Running a business while going through a divorce can be a stressful experience. You might be nervous to make any big business decisions that would affect your finances or assets, like selling the business or expanding, while going through a divorce.
What do you need to know before you sell your business?
The business will be considered a major financial asset in any divorce. Most courts will count the business as marital property, even if only one person owns it.
You can absolutely sell your business or expand it during the divorce proceedings. These things can happen simultaneously.
However, since the business might be counted as marital property, you will still have to compensate your spouse after the sale is finalized or otherwise pay your spouse their share. If you own your business with your spouse on paper, then you cannot sell it without their explicit consent.
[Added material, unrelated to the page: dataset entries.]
-- the substitutions of a split recombine to the substitutions of the whole string
theorem pv_split_subs (A t : List Char) (m : ℕ) (hm : m ≤ t.length) :
    ((List.range m).flatMap (fun k =>
        (A.filter (fun c => c != (t.take m).getD k ' ')).map (fun c =>
          (t.take m).take k ++ c :: (t.take m).drop (k + 1)))).map (fun x => x ++ t.drop m) ++
      ((List.range (t.length - m)).flatMap (fun k =>
        (A.filter (fun c => c != (t.drop m).getD k ' ')).map (fun c =>
          (t.drop m).take k ++ c :: (t.drop m).drop (k + 1)))).map (fun x => t.take m ++ x)
    = (List.range t.length).flatMap (fun k =>
        (A.filter (fun c => c != t.getD k ' ')).map (fun c =>
          t.take k ++ c :: t.drop (k + 1))) := by
  rw [pv_range_split t.length m hm, List.flatMap_append, List.flatMap_map,
    List.map_flatMap, List.map_flatMap]
  congr 1
  · apply List.flatMap_congr
    intro k hk
    rw [List.mem_range] at hk
    rw [List.map_map]
    rw [show (t.take m).getD k ' ' = t.getD k ' ' by
      rw [List.getD_eq_getElem?_getD, List.getD_eq_getElem?_getD, List.getElem?_take_of_lt hk]]
    apply List.map_congr_left
    intro c _
    simp only [Function.comp_def, List.append_assoc, List.cons_append, List.take_take,
      Nat.min_eq_left hk.le, pv_drop_take_drop t m (k + 1) (by omega)]
  · apply List.flatMap_congr
    intro k _
    rw [List.map_map]
    rw [show (t.drop m).getD k ' ' = t.getD (m + k) ' ' by
      rw [List.getD_eq_getElem?_getD, List.getD_eq_getElem?_getD, List.getElem?_drop]]
    apply List.map_congr_left
    intro c _
    simp only [Function.comp_def, List.cons_append]
    rw [← List.append_assoc, ← List.take_add, List.drop_drop,
      show m + (k + 1) = m + k + 1 by omega]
Either way, profits from the sale of the business will have to be split between you and your spouse as the divorce is going on. Otherwise, it can negatively impact you.
How much would you have to pay your spouse?
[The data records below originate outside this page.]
-- pv_equiv track=rewrite | github.com/dgretton/pyhamilton | pyhamilton/ngs/loading/rendering_helpers.py | _find_poly_edge_x
-- ===== SOURCE A (Python) =====
-- from typing import Any, Dict, List, Optional, Tuple, Union
--
-- def _find_poly_edge_x(poly_points: List[Tuple[int, int]], y_min: int, y_max: int, side: str) -> Optional[int]:
--     """
--     Finds the min (for 'left') or max (for 'right') X-coordinate of the polygon
--     for all points whose Y-coordinate is between y_min and y_max.
--     """
--     relevant_x = []
--     # NOTE: This is an approximation using polygon vertices, not edges,
--     # but it is a massive improvement over using the full AABB's x1/x2.
--     for px, py in poly_points:
--         if y_min <= py <= y_max:
--             relevant_x.append(px)
--
--     if not relevant_x:
--         return None
--
--     if side == "left":
--         return min(relevant_x)
--     elif side == "right":
--         return max(relevant_x)
--     return None
-- ===== SOURCE B (Python) =====
-- from typing import List, Optional, Tuple
--
-- def _find_poly_edge_x(poly_points: List[Tuple[int, int]], y_min: int, y_max: int, side: str) -> Optional[int]:
--     # Single pass: keep a running best x; no intermediate list, no second min/max pass.
--     if side == "left":
--         want_smaller = True
--     elif side == "right":
--         want_smaller = False
--     else:
--         return None
--     best = None
--     for px, py in poly_points:
--         if y_min <= py <= y_max:
--             if best is None or (px < best if want_smaller else px > best):
--                 best = px
--     return best
-- ===== Notes on version B (the rewrite author's own statement) =====
-- stated objective: simpler
-- what changed: Replaces the filter-into-a-list pass followed by a separate min()/max() pass with a single scan that maintains a running best x (branching on side once, up front), naturally returning None for an empty band or an unrecognized side.
import Mathlib
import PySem

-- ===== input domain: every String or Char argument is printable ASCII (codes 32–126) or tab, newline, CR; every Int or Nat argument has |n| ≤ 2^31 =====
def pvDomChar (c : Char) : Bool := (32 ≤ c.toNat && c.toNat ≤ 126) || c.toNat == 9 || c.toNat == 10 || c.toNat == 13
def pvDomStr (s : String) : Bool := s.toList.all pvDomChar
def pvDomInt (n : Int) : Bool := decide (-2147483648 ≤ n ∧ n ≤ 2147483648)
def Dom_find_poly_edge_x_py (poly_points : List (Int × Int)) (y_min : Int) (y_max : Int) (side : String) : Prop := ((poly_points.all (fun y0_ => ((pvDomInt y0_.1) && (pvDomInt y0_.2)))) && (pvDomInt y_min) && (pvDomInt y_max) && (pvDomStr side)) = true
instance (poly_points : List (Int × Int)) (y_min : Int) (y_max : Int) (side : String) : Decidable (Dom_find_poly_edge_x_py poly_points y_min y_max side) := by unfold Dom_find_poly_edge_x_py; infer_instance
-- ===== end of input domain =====

-- B replaces A's filter-then-min/max two-pass with a single running-best scan (objective: simpler, O(1) extra space).
-- ===== PORT A =====
-- A: collect x of points in the y-band into relevant_x, then min/max of that list by side.
def find_poly_edge_x_py (poly_points : List (Int × Int)) (y_min : Int) (y_max : Int) (side : String) : Option Int :=
  let relevant_x : List Int :=
    poly_points.foldl (fun acc p => if y_min ≤ p.2 ∧ p.2 ≤ y_max then acc ++ [p.1] else acc) []
  if relevant_x = [] then none
  else if side = "left" then PySem.List.min? relevant_x (fun x => x)
  else if side = "right" then PySem.List.max? relevant_x (fun x => x)
  else none

-- ===== PORT B =====
-- B: one pass keeping a running best x; branch on side once up front; no intermediate list.
def find_poly_edge_x_py_alt (poly_points : List (Int × Int)) (y_min : Int) (y_max : Int) (side : String) : Option Int :=
  if hs : side = "left" ∨ side = "right" then
    let want_smaller : Bool := side = "left"
    poly_points.foldl
      (fun (best : Option Int) p =>
        if y_min ≤ p.2 ∧ p.2 ≤ y_max then
          match best with
          | none => some p.1
          | some b => if (if want_smaller then p.1 < b else b < p.1) then some p.1 else some b
        else best)
      none
  else none

-- ===== PRECONDITION & SPEC =====
def Spec_find_poly_edge_x_py (poly_points : List (Int × Int)) (y_min : Int) (y_max : Int) (side : String) (out : Option Int) : Prop := out = find_poly_edge_x_py_alt poly_points y_min y_max side
instance (poly_points : List (Int × Int)) (y_min : Int) (y_max : Int) (side : String) (out : Option Int) : Decidable (Spec_find_poly_edge_x_py poly_points y_min y_max side out) := by unfold Spec_find_poly_edge_x_py; infer_instance

-- ===== CLAIM (what is proved, stated in full; the proofs are below) =====
def Claim_equal_find_poly_edge_x_py : Prop := ∀ (poly_points : List (Int × Int)) (y_min : Int) (y_max : Int) (side : String), Dom_find_poly_edge_x_py poly_points y_min y_max side → Spec_find_poly_edge_x_py poly_points y_min y_max side (find_poly_edge_x_py poly_points y_min y_max side)

-- ===== LEMMAS AND PROOFS =====

-- A's accumulator loop builds acc ++ (x-coords of the in-band points)
theorem pv_foldl_append (c : Int × Int → Prop) [DecidablePred c] (xs : List (Int × Int)) (acc : List Int) :
    xs.foldl (fun a p => if c p then a ++ [p.1] else a) acc
      = acc ++ ((xs.filter (fun p => decide (c p))).map Prod.fst) := by
  induction xs generalizing acc with
  | nil => simp
  | cons h t ih =>
    by_cases hc : c h <;> simp [hc, ih]

-- B's running-best loop, restricted to the filtered x-list, started at `some b`
theorem pv_runbest_some (w : Bool) (l : List Int) (b : Int) :
    l.foldl (fun (best : Option Int) x =>
        match best with
        | none => some x
        | some b' => if (if w then x < b' else b' < x) then some x else some b') (some b)
      = some (l.foldl (fun b' x => if w then min b' x else max b' x) b) := by
  induction l generalizing b with
  | nil => rfl
  | cons h t ih =>
    rw [List.foldl_cons, List.foldl_cons]
    have hstep : (if (if w = true then h < b else b < h) then some h else some b)
        = some (if (if w = true then h < b else b < h) then h else b) := by
      split_ifs <;> rfl
    rw [show (match (some b : Option Int) with
        | none => some h
        | some b' => if (if w = true then h < b' else b' < h) then some h else some b')
        = some (if (if w = true then h < b else b < h) then h else b) from hstep, ih]
    congr 2
    cases w <;> [rw [max_def]; rw [min_def]] <;> split_ifs <;> omega

-- the same loop started from `none` on a nonempty list
theorem pv_runbest_none (w : Bool) (x : Int) (t : List Int) :
    (x :: t).foldl (fun (best : Option Int) y =>
        match best with
        | none => some y
        | some b' => if (if w then y < b' else b' < y) then some y else some b') none
      = some (t.foldl (fun b' y => if w then min b' y else max b' y) x) := by
  rw [List.foldl_cons]
  exact pv_runbest_some w t x

-- B's loop over the points equals the running-best loop over the filtered x-list
theorem pv_loop_filter (c : Int × Int → Prop) [DecidablePred c] (w : Bool)
    (xs : List (Int × Int)) (st : Option Int) :
    xs.foldl (fun (best : Option Int) p =>
        if c p then
          match best with
          | none => some p.1
          | some b => if (if w then p.1 < b else b < p.1) then some p.1 else some b
        else best) st
      = ((xs.filter (fun p => decide (c p))).map Prod.fst).foldl
          (fun (best : Option Int) x =>
            match best with
            | none => some x
            | some b => if (if w then x < b else b < x) then some x else some b) st := by
  induction xs generalizing st with
  | nil => rfl
  | cons h t ih =>
    by_cases hc : c h <;> simp [hc, ih]

-- ===== VERDICT (by name: the statement is the Claim_ definition above) =====
theorem find_poly_edge_x_py_spec : Claim_equal_find_poly_edge_x_py := by
  intro poly_points y_min y_max side _
  unfold Spec_find_poly_edge_x_py find_poly_edge_x_py find_poly_edge_x_py_alt
  simp only []
  rw [pv_foldl_append (fun p => y_min ≤ p.2 ∧ p.2 ≤ y_max), List.nil_append]
  by_cases hs : side = "left" ∨ side = "right"
  · rw [dif_pos hs]
    rw [pv_loop_filter (fun p => y_min ≤ p.2 ∧ p.2 ≤ y_max) (decide (side = "left"))]
    cases hfilt : (poly_points.filter (fun p => decide (y_min ≤ p.2 ∧ p.2 ≤ y_max))).map Prod.fst with
    | nil => simp
    | cons x t =>
      rw [pv_runbest_none, if_neg (by simp)]
      rcases hs with h | h
      · rw [if_pos h, h, PySem.List.min?_id_cons]
        simp
      · have hne : side ≠ "left" := by rw [h]; decide
        rw [if_neg hne, if_pos h, h, PySem.List.max?_id_cons]
        simp
  · rw [not_or] at hs
    rw [dif_neg (by simpa using hs)]
    split <;> simp [hs.1, hs.2]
Normally, the profits from selling marital property like a business are divided fairly between both spouses. Certain things are taken into account when determining what a fair division looks like, including:
- Individual income
- Length of the marriage
- Value of the business
Some states split the profits of the business between both spouses equally, meaning each spouse gets half of the profits. Of course, if you’re the sole owner of your business and your spouse didn’t help with it, then you might not think this is fair. That’s why the court looks into other external factors, such as the amount of money you both have put into the business. Multiple factors can have a part in the court’s decision when it comes to splitting ownership of a business before it’s sold.
It can be hard to decide whether or not to sell your business during a divorce. It’s important to consult a finance professional and an attorney before making any decisions.